1

I want to read lines of Unicode text (UTF-16 LE, line feed delimited) from a file. I'm using Visual Studio 2012 and targeting a 32-bit console application.

I was not able to find a ReadLine function within WinAPI so I turned to Google. It is clear I am not the first to seek such a function. The most commonly recommended solution involves using std::wifstream.

I wrote code similar to the following:

wchar_t buffer[1024];
std::wifstream input(L"input.txt");

while (input.good())
{
    input::getline(buffer, 1024);
    // ... do stuff...
}

input.close();

For the sake of explanation, assume that input.txt contains two UTF-16 LE lines which are less than 200 wchar_t chars in length.

Prior to calling getline the first time, Visual Studio correctly identifies that buffer is an array of wchar_t. You can mouse over the variable in the debugger and see that the array is comprised of 16-bit values. However, after the call to getline returns, the debugger now displays buffer as if is a byte array.

After the first call to getline, the contents of buffer are correct (aside from buffer being treated like a byte array). If the first line of input.txt contains the UTF-16 string L"123", this is correctly stored in buffer as (hex) "31 00 32 00 33 00"

My first thought was to reinterpret_cast<wchar_t *>(buffer) which does produce the desired result (buffer is now treated like a wchar_t array) and it contains the values I expect.

However, after the second call to getline, (the second line of input.txt contains the string L"456") buffer contains (hex) "00 34 00 35 00 36 00". Note that this is incorrect (it should be [hex] 34 00 35 00 36 00)

The fact that the byte ordering gets messed up prevents me from using reinterpret_cast as a solution to work around this. More importantly, why is std::wifstream::getline even converting my wchar_t buffer into a char buffer anyways?? I was under the impression that if one wanted to use chars they would use ifstream and if they want to use wchar_t they use wifstream...

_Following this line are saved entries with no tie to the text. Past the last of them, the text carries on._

-- pv_equiv track=rewrite | github.com/Andreea101018/gdpr-compliant-prompt-sanitizer | bert/transformer_sanitizer.py | looks_like_password
-- ===== SOURCE A (Python) =====
-- def looks_like_password(token):
--     if len(token) < 8:
--         return False
--
--     has_upper = any(c.isupper() for c in token)
--     has_lower = any(c.islower() for c in token)
--     has_digit = any(c.isdigit() for c in token)
--     has_symbol = any(not c.isalnum() for c in token)
--
--     score = has_upper + has_lower + has_digit + has_symbol
--     return score >= 3
-- ===== SOURCE B (Python) =====
-- def _char_class(c):
--     """Map a character to its (single) category label, or None if uncategorized."""
--     if c.isupper():
--         return 'U'
--     if c.islower():
--         return 'L'
--     if c.isdigit():
--         return 'D'
--     if not c.isalnum():
--         return 'S'
--     return None
--
-- def looks_like_password(token):
--     if len(token) < 8:
--         return False
--     cats = {_char_class(c) for c in token}
--     cats.discard(None)
--     return len(cats) >= 3
-- ===== Notes on version B (the rewrite author's own statement) =====
-- stated objective: alternative
-- what changed: Replaces A's four boolean any() scans and score sum with a partition-based approach: each character is mapped by a classifier to a single category label, the distinct labels are collected into a set, and the set's cardinality is compared to 3.
import Mathlib
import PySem

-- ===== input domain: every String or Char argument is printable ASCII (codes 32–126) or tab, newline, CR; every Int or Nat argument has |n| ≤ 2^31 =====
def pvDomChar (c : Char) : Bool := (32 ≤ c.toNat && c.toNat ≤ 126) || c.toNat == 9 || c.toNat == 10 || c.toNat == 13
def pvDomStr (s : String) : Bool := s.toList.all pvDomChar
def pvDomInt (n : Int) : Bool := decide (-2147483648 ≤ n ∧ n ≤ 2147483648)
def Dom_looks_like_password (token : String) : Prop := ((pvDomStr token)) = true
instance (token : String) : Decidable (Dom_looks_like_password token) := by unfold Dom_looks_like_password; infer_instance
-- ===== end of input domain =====

-- B partitions each character into one category label via a classifier and compares the
-- cardinality of the resulting label set to 3, instead of A's four any() scans and score sum.

-- ===== PORT A =====
def looks_like_password (token : String) : Bool :=
  if token.toList.length < 8 then false
  else
    let has_upper := token.toList.any (fun c => PySem.Chars.isupper c)
    let has_lower := token.toList.any (fun c => PySem.Chars.islower c)
    let has_digit := token.toList.any (fun c => PySem.Chars.isdigit c)
    let has_symbol := token.toList.any (fun c => !PySem.Chars.isalnum c)
    let score : Nat := (if has_upper then 1 else 0) + (if has_lower then 1 else 0)
      + (if has_digit then 1 else 0) + (if has_symbol then 1 else 0)
    decide (score ≥ 3)

-- ===== PORT B =====
-- classifier: each character gets a single category label, or none if uncategorized
def charClass (c : Char) : Option String :=
  if PySem.Chars.isupper c then some "U"
  else if PySem.Chars.islower c then some "L"
  else if PySem.Chars.isdigit c then some "D"
  else if !PySem.Chars.isalnum c then some "S"
  else none

def looks_like_password_alt (token : String) : Bool :=
  if token.toList.length < 8 then false
  else
    -- {_char_class(c) for c in token} — a set comprehension = set of the mapped labels
    let cats : PySem.Set (Option String) := PySem.Set.ofList (token.toList.map charClass)
    let cats := PySem.Set.discard cats none
    decide (PySem.Set.len cats ≥ 3)

-- ===== PRECONDITION & SPEC =====
def Spec_looks_like_password (token : String) (out : Bool) : Prop := out = looks_like_password_alt token
instance (token : String) (out : Bool) : Decidable (Spec_looks_like_password token out) := by unfold Spec_looks_like_password; infer_instance

-- ===== CLAIM =====
def Claim_equal_looks_like_password : Prop := ∀ (token : String), Dom_looks_like_password token → Spec_looks_like_password token (looks_like_password token)

-- ===== LEMMAS AND PROOFS =====

-- a letter/digit character belongs to exactly one of the three ranges
theorem isupper_false_of_islower (c : Char) (h : PySem.Chars.islower c = true) :
    PySem.Chars.isupper c = false := by
  simp only [PySem.Chars.islower, Bool.and_eq_true, decide_eq_true_eq] at h
  simp only [PySem.Chars.isupper, Bool.and_eq_false_iff, decide_eq_false_iff_not]
  right; intro hZ; exact absurd (h.1.trans hZ) (by decide)

theorem isupper_false_of_isdigit (c : Char) (h : PySem.Chars.isdigit c = true) :
    PySem.Chars.isupper c = false := by
  simp only [PySem.Chars.isdigit, Bool.and_eq_true, decide_eq_true_eq] at h
  simp only [PySem.Chars.isupper, Bool.and_eq_false_iff, decide_eq_false_iff_not]
  left; intro hA; exact absurd (hA.trans h.2) (by decide)

theorem islower_false_of_isdigit (c : Char) (h : PySem.Chars.isdigit c = true) :
    PySem.Chars.islower c = false := by
  simp only [PySem.Chars.isdigit, Bool.and_eq_true, decide_eq_true_eq] at h
  simp only [PySem.Chars.islower, Bool.and_eq_false_iff, decide_eq_false_iff_not]
  left; intro ha; exact absurd (ha.trans h.2) (by decide)

-- the classifier returns exactly the label of the class the corresponding any() scan tests for
theorem charClass_U (c : Char) : charClass c = some "U" ↔ PySem.Chars.isupper c = true := by
  constructor
  · intro h; unfold charClass at h; split_ifs at h <;> simp_all
  · intro h; unfold charClass; simp [h]

theorem charClass_L (c : Char) : charClass c = some "L" ↔ PySem.Chars.islower c = true := by
  constructor
  · intro h; unfold charClass at h; split_ifs at h <;> simp_all
  · intro h; unfold charClass; simp [h, isupper_false_of_islower c h]

theorem charClass_D (c : Char) : charClass c = some "D" ↔ PySem.Chars.isdigit c = true := by
  constructor
  · intro h; unfold charClass at h; split_ifs at h <;> simp_all
  · intro h
    unfold charClass
    simp [h, isupper_false_of_isdigit c h, islower_false_of_isdigit c h]

theorem charClass_S (c : Char) : charClass c = some "S" ↔ PySem.Chars.isalnum c = false := by
  constructor
  · intro h
    unfold charClass at h
    split_ifs at h with h1 h2 h3 h4
    · exact absurd h (by simp)
    · exact absurd h (by simp)
    · exact absurd h (by simp)
    · simpa using h4
  · intro h
    have h' := h
    simp only [PySem.Chars.isalnum, PySem.Chars.isalpha, Bool.or_eq_false_iff] at h'
    unfold charClass
    rw [if_neg (by simp [h'.1.1]), if_neg (by simp [h'.1.2]), if_neg (by simp [h'.2]),
      if_pos (by simp [h])]

theorem charClass_ne_none (c : Char) : charClass c ≠ none := by
  unfold charClass
  split_ifs with h1 h2 h3 h4 <;> simp_all
  simp [PySem.Chars.isalnum, PySem.Chars.isalpha, h1, h2, h3] at h4

-- a nodup list of labels drawn from the four categories has length = sum of membership indicators
theorem len_labels (S : List (Option String))
    (hsub : ∀ x ∈ S, x = some "U" ∨ x = some "L" ∨ x = some "D" ∨ x = some "S")
    (hnd : S.Nodup) :
    S.length = (if some "U" ∈ S then 1 else 0) + (if some "L" ∈ S then 1 else 0)
      + (if some "D" ∈ S then 1 else 0) + (if some "S" ∈ S then 1 else 0) := by
  induction S with
  | nil => simp
  | cons x S ih =>
    have hx := hsub x (by simp)
    have hxS : x ∉ S := (List.nodup_cons.mp hnd).1
    have ih' := ih (fun y hy => hsub y (by simp [hy])) hnd.of_cons
    rcases hx with h | h | h | h <;> subst h <;>
      simp [List.mem_cons, hxS, ih'] <;> omega

-- label membership in the mapped list = the corresponding any() scan
theorem mem_map_iff_any (cs : List Char) (l : Option String) (p : Char → Bool)
    (h : ∀ c, charClass c = l ↔ p c = true) :
    (l ∈ cs.map charClass) ↔ cs.any p = true := by
  simp only [List.mem_map, List.any_eq_true]
  constructor
  · rintro ⟨c, hc, hl⟩; exact ⟨c, hc, (h c).mp hl⟩
  · rintro ⟨c, hc, hp⟩; exact ⟨c, hc, (h c).mpr hp⟩

theorem looks_like_password_eq (token : String) :
    looks_like_password token = looks_like_password_alt token := by
  unfold looks_like_password looks_like_password_alt
  by_cases hlen : token.toList.length < 8
  · rw [if_pos hlen, if_pos hlen]
  · rw [if_neg hlen, if_neg hlen]
    set cs := token.toList with hcs
    set S0 : PySem.Set (Option String) := PySem.Set.ofList (cs.map charClass) with hS0
    have hnone : (none : Option String) ∉ S0 := by
      rw [hS0, PySem.Set.mem_ofList]
      intro hmem0
      rcases List.mem_map.mp hmem0 with ⟨c, -, hc⟩
      exact charClass_ne_none c hc
    have hdisc : PySem.Set.discard S0 none = S0 := by
      simp only [PySem.Set.discard]
      apply List.filter_eq_self.mpr
      intro x hx
      have hxn : x ≠ none := fun h => hnone (h ▸ hx)
      simp [Option.isSome_iff_ne_none, hxn]
    simp only [hdisc, PySem.Set.len]
    have hsub : ∀ x ∈ S0, x = some "U" ∨ x = some "L" ∨ x = some "D" ∨ x = some "S" := by
      intro x hx
      rw [hS0, PySem.Set.mem_ofList] at hx
      rcases List.mem_map.mp hx with ⟨c, _, hc⟩
      subst hc
      unfold charClass
      split_ifs with h1 h2 h3 h4 <;> simp_all
      simp [PySem.Chars.isalnum, PySem.Chars.isalpha, h1, h2, h3] at h4
    have hmem : ∀ l : Option String, (l ∈ S0) ↔ l ∈ cs.map charClass := by
      intro l; rw [hS0, PySem.Set.mem_ofList]
    have hlenS := len_labels S0 hsub (hS0 ▸ PySem.Set.nodup_ofList (cs.map charClass))
    have hU : (some "U" ∈ S0) ↔ cs.any (fun c => PySem.Chars.isupper c) = true := by
      rw [hmem, mem_map_iff_any cs _ _ charClass_U]
    have hL : (some "L" ∈ S0) ↔ cs.any (fun c => PySem.Chars.islower c) = true := by
      rw [hmem, mem_map_iff_any cs _ _ charClass_L]
    have hD : (some "D" ∈ S0) ↔ cs.any (fun c => PySem.Chars.isdigit c) = true := by
      rw [hmem, mem_map_iff_any cs _ _ charClass_D]
    have hS : (some "S" ∈ S0) ↔ cs.any (fun c => !PySem.Chars.isalnum c) = true := by
      rw [hmem, mem_map_iff_any cs _ _ (fun c => by rw [charClass_S c, Bool.not_eq_true'])]
    rw [hlenS]
    simp only [hU, hL, hD, hS]
    norm_cast

-- ===== VERDICT =====
theorem looks_like_password_spec : Claim_equal_looks_like_password := by
  intro token _
  exact looks_like_password_eq token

I am terrible at making sense of the stl headers, but it almost looks as if wifstream is intentionally converting my wchar_t to a char... why??

I would appreciate any insights and explanations for understanding these problems.

charunnera
  • 357
  • 4
  • 16

1 Answers1

8

wifstream reads bytes from the file, and converts them to wide chars using codecvt facet installed into the stream's locale. The default facet assumes system-default code page and calls mbstowcs on those bytes.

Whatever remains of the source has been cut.